It's a trip cross-code rivals the Canberra Raiders have done many times since the NRL restart in May, but travel fatigue will be the furthest thing from Brumby minds when they chase history.
No team has won five ACT-NSW derbies in a row since their hatred spilled into the professional era when Super Rugby started in 1996. Super Rugby has lacked that crucial element in recent years and fans crave tribalism.
It gives them something to get excited about, even though the Brumbies have won seven of the past eight against their big-brother rivals.
The Waratahs will still be stewing on the thumping they copped in Canberra in the final game of the traditional Super Rugby format, which was stopped exactly four months ago on Wednesday.
A blowout again would be nice for the Brumbies, but Australian rugby needs free-flowing play and a bit of hatred to ignite passion on and off the field even though the 83,500-capacity venue will be almost empty because of fan restrictions.
The Brumbies are refusing to take the Waratahs lightly despite their NSW counterparts winning just two of eight games so far this year.
"It's always been a great grudge match and no doubt they'll be excited about it. We are, too. It should be a great game and a good one for everyone to watch," said Brumbies flanker Will Miller.

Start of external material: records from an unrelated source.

-- pv_equiv track=rewrite | github.com/JeremyBOUCHEPILLON/legalDataProcessing | code/chaine_full_test_v1.py | brackets_contents
-- ===== SOURCE A (Python) =====
-- def brackets_contents(string):
--     """Generate bracketed contents in string as pairs (level, contents)."""
--     stack = []
--     for i, c in enumerate(string):
--         if c == '{':
--             stack.append(i)
--         elif c == '}' and stack:
--             start = stack.pop()
--             yield (len(stack), string[start + 1: i])
-- ===== SOURCE B (Python) =====
-- def brackets_contents(string):
--     """Generate bracketed contents in string as pairs (level, contents).
--
--     Recursive-descent parser: parse(i, depth) scans from index i inside a
--     group; on '{' it recurses, and when the matching '}' is found the pair is
--     yielded after the recursion, so inner pairs come first (post-order),
--     exactly the closing order of the braces.
--     """
--     def parse(i, depth):
--         n = len(string)
--         while i < n:
--             c = string[i]
--             if c == '{':
--                 j = yield from parse(i + 1, depth + 1)
--                 if j is None:          # inner group never closed: end of input
--                     return None
--                 yield (depth, string[i + 1:j])
--                 i = j + 1
--             elif c == '}' and depth > 0:
--                 return i               # index of this group's closing brace
--             else:
--                 i += 1
--         return None
--
--     return (yield from parse(0, 0))
-- ===== Notes on version B (the rewrite author's own statement) =====
-- stated objective: alternative
-- what changed: Replaces A's single loop over enumerate with an explicit stack of open-brace indices by a recursive-descent parser parse(i, depth) that recurses at each opening brace and emits each pair after its recursive call (post-order), reproducing A's closing-order output.
import Mathlib
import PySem

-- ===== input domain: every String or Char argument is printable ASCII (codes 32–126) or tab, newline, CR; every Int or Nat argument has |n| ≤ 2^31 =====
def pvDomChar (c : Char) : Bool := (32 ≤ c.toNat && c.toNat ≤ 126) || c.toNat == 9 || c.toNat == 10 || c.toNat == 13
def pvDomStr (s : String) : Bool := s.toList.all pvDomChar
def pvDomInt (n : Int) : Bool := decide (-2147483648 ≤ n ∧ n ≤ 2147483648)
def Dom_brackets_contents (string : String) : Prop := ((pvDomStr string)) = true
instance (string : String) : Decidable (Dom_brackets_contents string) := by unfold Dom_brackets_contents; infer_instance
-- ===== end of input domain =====

-- B replaces A's explicit index stack by a recursive-descent parser emitting pairs post-order;
-- same return values (A is a generator: equivalence is about the list of yielded pairs); objective: alternative.

-- ===== PORT A =====
-- loop body of A: stack (top at head) of open-brace indices, out = yielded pairs so far
def stepA (string : String) (st : List Int × List (Int × String)) (ic : Int × Char) :
    List Int × List (Int × String) :=
  if ic.2 = '{' then (ic.1 :: st.1, st.2)
  else
    match st.1 with
    | start :: rest =>
        if ic.2 = '}' then
          (rest, st.2 ++ [((rest.length : Int),
                           PySem.Str.slice string (some (start + 1)) (some ic.1))])
        else st
    | [] => st   -- the pop branch needs a nonempty stack

def brackets_contents (string : String) : List (Int × String) :=
  ((PySem.List.enumerate string.toList 0).foldl (stepA string) ([], [])).2

-- ===== PORT B =====
-- parse(i, depth) of Source B: scans from index i; returns (pairs yielded, index of the
-- group's closing brace if reached).  The subtype invariant (i ≤ j, 0 < depth) is only
-- for termination / top-level reasoning; the computation is Source B's, step for step.
def parseB (string : String) (i depth : Nat) :
    { r : List (Int × String) × Option Nat // ∀ j, r.2 = some j → i ≤ j ∧ 0 < depth } :=
  if h : i < string.toList.length then
    if hc : string.toList[i] = '{' then
      let inner := parseB string (i + 1) (depth + 1)
      match hj : inner.val.2 with
      | none => ⟨(inner.val.1, none), by simp⟩
      | some j =>
        have hij : i + 1 ≤ j := (inner.property j hj).1
        let rest := parseB string (j + 1) depth
        ⟨((inner.val.1 ++ [((depth : Int),
              PySem.Str.slice string (some ((i : Int) + 1)) (some (j : Int)))]) ++ rest.val.1,
          rest.val.2),
         fun k hk => ⟨by have := (rest.property k hk).1; omega, (rest.property k hk).2⟩⟩
    else if hd : string.toList[i] = '}' ∧ 0 < depth then
      ⟨([], some i), fun j hj => by simp only [Option.some.injEq] at hj; omega⟩
    else
      let r := parseB string (i + 1) depth
      ⟨r.val, fun j hj => ⟨by have := (r.property j hj).1; omega, (r.property j hj).2⟩⟩
  else ⟨([], none), by simp⟩
termination_by string.toList.length - i
decreasing_by all_goals omega

def brackets_contents_alt (string : String) : List (Int × String) :=
  (parseB string 0 0).val.1

-- ===== PRECONDITION & SPEC =====
def Spec_brackets_contents (string : String) (out : List (Int × String)) : Prop := out = brackets_contents_alt string
instance (string : String) (out : List (Int × String)) : Decidable (Spec_brackets_contents string out) := by unfold Spec_brackets_contents; infer_instance

-- ===== CLAIM (what is proved, stated in full; the proofs are below) =====
def Claim_equal_brackets_contents : Prop := ∀ (string : String), Dom_brackets_contents string → Spec_brackets_contents string (brackets_contents string)

-- ===== LEMMAS AND PROOFS =====

lemma enum_drop_step (cs : List Char) (i : Nat) (h : i < cs.length) :
    PySem.List.enumerate (cs.drop i) (i : Int)
      = ((i : Int), cs[i]) :: PySem.List.enumerate (cs.drop (i + 1)) (((i + 1 : Nat)) : Int) := by
  rw [List.drop_eq_getElem_cons h, PySem.List.enumerate_cons]
  push_cast
  rfl

lemma main_invariant (string : String) :
    ∀ (n i depth : Nat) (stack : List Int) (out : List (Int × String)),
      string.toList.length - i ≤ n → depth = stack.length →
      ((parseB string i depth).val.2 = none →
        ((PySem.List.enumerate (string.toList.drop i) (i : Int)).foldl (stepA string) (stack, out)).2
          = out ++ (parseB string i depth).val.1) ∧
      (∀ (j : Nat) (start : Int) (stack' : List Int),
        (parseB string i depth).val.2 = some j → stack = start :: stack' →
        (PySem.List.enumerate (string.toList.drop i) (i : Int)).foldl (stepA string) (stack, out)
          = (PySem.List.enumerate (string.toList.drop (j + 1)) ((j : Int) + 1)).foldl (stepA string)
              (stack', out ++ (parseB string i depth).val.1
                 ++ [((stack'.length : Int),
                      PySem.Str.slice string (some (start + 1)) (some (j : Int)))])) := by
  intro n
  induction n with
  | zero =>
      intro i depth stack out hn hd
      have hge : string.toList.length ≤ i := by omega
      rw [parseB.eq_def]
      simp only [dif_neg (by omega : ¬ i < string.toList.length)]
      refine ⟨fun _ => ?_, fun j start stack' hsome hstack => by simp at hsome⟩
      simp [List.drop_eq_nil_of_le hge, PySem.List.enumerate_nil]
  | succ n ih =>
      intro i depth stack out hn hd
      by_cases h : i < string.toList.length
      · rw [enum_drop_step _ i h, List.foldl_cons]
        by_cases hc : string.toList[i] = '{'
        · have hstep : stepA string (stack, out) ((i : Int), string.toList[i])
              = ((i : Int) :: stack, out) := by simp [stepA, hc]
          rw [hstep, parseB.eq_def]
          simp only [dif_pos h, dif_pos hc]
          split
          · rename_i heq
            dsimp only
            have IH := ih (i + 1) (depth + 1) ((i : Int) :: stack) out (by omega) (by simp [hd])
            refine ⟨fun _ => IH.1 heq, fun j start stack' hsome hstack => by simp at hsome⟩
          · rename_i j0 heq
            dsimp only
            have hij : i + 1 ≤ j0 := ((parseB string (i + 1) (depth + 1)).property j0 heq).1
            have IH1 := ih (i + 1) (depth + 1) ((i : Int) :: stack) out (by omega) (by simp [hd])
            have step1 := IH1.2 j0 (i : Int) stack heq rfl
            have hcast : ((j0 : Int) + 1) = (((j0 + 1 : Nat)) : Int) := by push_cast; ring
            rw [hcast] at step1
            constructor
            · intro hrnone
              have IH2 := ih (j0 + 1) depth stack
                (out ++ (parseB string (i + 1) (depth + 1)).val.1
                   ++ [((stack.length : Int), PySem.Str.slice string (some ((i : Int) + 1)) (some (j0 : Int)))])
                (by omega) hd
              rw [step1, IH2.1 hrnone]
              simp [hd, List.append_assoc]
            · intro j start stack' hsome hstack
              subst hstack
              have IH2 := ih (j0 + 1) depth (start :: stack')
                (out ++ (parseB string (i + 1) (depth + 1)).val.1
                   ++ [(((start :: stack').length : Int), PySem.Str.slice string (some ((i : Int) + 1)) (some (j0 : Int)))])
                (by omega) hd
              rw [step1, IH2.2 j start stack' hsome rfl]
              simp [hd, List.append_assoc]
        · by_cases hd2 : string.toList[i] = '}' ∧ 0 < depth
          · rw [parseB.eq_def]
            simp only [dif_pos h, dif_neg hc, dif_pos hd2]
            refine ⟨fun hnone => by simp at hnone, fun j start stack' hsome hstack => ?_⟩
            simp only [Option.some.injEq] at hsome
            subst hsome hstack
            have hstep : stepA string (start :: stack', out) ((i : Int), string.toList[i])
                = (stack', out ++ [((stack'.length : Int),
                    PySem.Str.slice string (some (start + 1)) (some (i : Int)))]) := by
              simp [stepA, hd2.1]
            rw [hstep]
            push_cast
            simp
          · have hstep : stepA string (stack, out) ((i : Int), string.toList[i])
                = (stack, out) := by
              rcases stack with _ | ⟨start, rest⟩
              · simp [stepA, hc]
              · have hne : ¬ string.toList[i] = '}' := fun he => hd2 ⟨he, by rw [hd]; simp⟩
                simp [stepA, hc, hne]
            rw [hstep, parseB.eq_def]
            simp only [dif_pos h, dif_neg hc, dif_neg hd2]
            have hb : string.toList.length - (i + 1) ≤ n := by omega
            exact ih (i + 1) depth stack out hb hd
      · have hge : string.toList.length ≤ i := by omega
        rw [parseB.eq_def]
        simp only [dif_neg h]
        refine ⟨fun _ => ?_, fun j start stack' hsome hstack => by simp at hsome⟩
        simp [List.drop_eq_nil_of_le hge, PySem.List.enumerate_nil]


-- ===== VERDICT (by name: the statement is the Claim_ definition above) =====
theorem brackets_contents_spec : Claim_equal_brackets_contents := by
  intro string _
  unfold Spec_brackets_contents brackets_contents brackets_contents_alt
  have h := main_invariant string string.toList.length 0 0 [] [] (by omega) rfl
  cases hj : (parseB string 0 0).val.2 with
  | none =>
      have := h.1 hj
      simpa using this
  | some j =>
      exact absurd ((parseB string 0 0).property j hj).2 (by omega)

"It's intense on both sides. Down here there's the known rivalry from old times, but [the Waratahs] are definitely always ready for it and they'll be training for finals time. We have to match that intensity."
The Australia-only competition could be the way of the future if Rugby Australia and their New Zealand counterparts cannot agree on a trans-Tasman model.
Speculation New Zealand's preference is for an eight-team model, which would include just two or three Australian sides, has sparked a slanging match between the countries.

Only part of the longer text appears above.